- Overview
- Business Objective
- Dataset Details
- Potential Risks and Uncertainty
- Methodology
- Git Structure
- Technical Stack
- Task Assignment
- Exploratory Data Analysis
- Model Development and Evaluation
- Conclusions and Future Directions
- Team Videos
- References
We have access to a dataset of 2111 individuals that records their obesity Level along with 17 attributes related with eating habits, physical condition, and demographics.
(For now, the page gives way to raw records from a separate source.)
theorem pvStep (ids : List Int) (st : PySem.Set Int × Int) (v : Int) (c : Nat)
    (hc : c ≠ 0 ↔ pvIsPeriodic (PySem.Int.toChars v) = true) (h : pvR ids st) :
    pvR (ids ++ List.replicate c v) (pvBodyB st v) := by
  obtain ⟨h1, h2⟩ := h
  have hof : PySem.Set.ofList (ids ++ List.replicate c v)
      = if c = 0 then PySem.Set.ofList ids else PySem.Set.add (PySem.Set.ofList ids) v := by
    unfold PySem.Set.ofList
    rw [List.foldl_append]
    exact pvSetAdd_replicate _ v c
  unfold pvBodyB pvR
  by_cases hp : pvIsPeriodic (PySem.Int.toChars v) = true
  · have hc0 : ¬ (c = 0) := by rw [← hc] at hp; exact hp
    rw [hof]; simp only [hc0, if_false]
    by_cases hmem : PySem.Set.contains st.1 v = true
    · simp only [hmem, Bool.not_true, Bool.false_and]
      have hadd : PySem.Set.add (PySem.Set.ofList ids) v = PySem.Set.ofList ids := by
        rw [← h1]; unfold PySem.Set.add; rw [if_pos hmem]
      rw [hadd]; exact ⟨h1, h2⟩
    · simp only [hmem, Bool.not_false, Bool.true_and, hp, if_true]
      refine ⟨by rw [h1], ?_⟩
      rw [pvSetAdd_sum, ← h1, if_neg hmem, h2, h1]
  · have hc0 : c = 0 := by by_contra hx; exact hp (hc.mp hx)
    subst hc0
    simp only [hp, Bool.and_false, List.replicate_zero, List.append_nil]
    exact ⟨h1, h2⟩

theorem pvFoldIds (xs : List Int) (stA : Int × List Int) (stB : PySem.Set Int × Int)
    (h : pvR stA.2 stB) :
    pvR ((xs.foldl pvBodyA stA).2) (xs.foldl pvBodyB stB) := by
  induction xs generalizing stA stB with
  | nil => exact h
  | cons x xs ih =>
    rw [List.foldl_cons, List.foldl_cons]
    apply ih
    have hA : (pvBodyA stA x).2 = stA.2 ++ List.replicate (pvCnt (PySem.Int.toChars x)) x :=
      pvMiddleA_eq x (PySem.Int.toChars x) stA
    rw [hA]
    exact pvStep stA.2 stB x (pvCnt (PySem.Int.toChars x))
      (pvCnt_pos_iff (PySem.Int.toChars x)) h

theorem pvFoldRanges (rs : List (List Int)) (stA : Int × List Int) (stB : PySem.Set Int × Int)
    (h : pvR stA.2 stB) :
    pvR ((rs.foldl (fun st r => (pvRangeOf r).foldl pvBodyA st) stA).2)
        (rs.foldl (fun st r => (pvRangeOf r).foldl pvBodyB st) stB) := by
  induction rs generalizing stA stB with
  | nil => exact h
  | cons r rs ih =>
    rw [List.foldl_cons, List.foldl_cons]
    exact ih _ _ (pvFoldIds (pvRangeOf r) stA stB h)

-- ===== VERDICT (by name: the statement is the Claim_ definition above) =====
theorem get_answer_part_2_spec : Claim_equal_get_answer_part_2 := by
  intro id_ranges _ _
  unfold Spec_get_answer_part_2
  show (PySem.List.dedup
      ((id_ranges.foldl (fun st r => (pvRangeOf r).foldl pvBodyA st)
        ((0 : Int), ([] : List Int))).2)).sum
    = (id_ranges.foldl (fun st r => (pvRangeOf r).foldl pvBodyB st)
        ((PySem.Set.empty : PySem.Set Int), (0 : Int))).2
  have h := pvFoldRanges id_ranges ((0 : Int), ([] : List Int))
    ((PySem.Set.empty : PySem.Set Int), (0 : Int)) ⟨rfl, rfl⟩
  rw [PySem.List.dedup_eq_ofList]
  exact h.2.symm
World Health Organization (WHO) is interested in understanding key features associated with obsesity levels in three different locations - Mexico, Peru and Colombia. Using the provied dataset, we want to understand the main factors that contribute to obesity levels. Once the top factors are identified, WHO can make a decision about focusing educational initiatives and allocating financial resources towards the identified factors in order to achieve the most improvement in health outcomes.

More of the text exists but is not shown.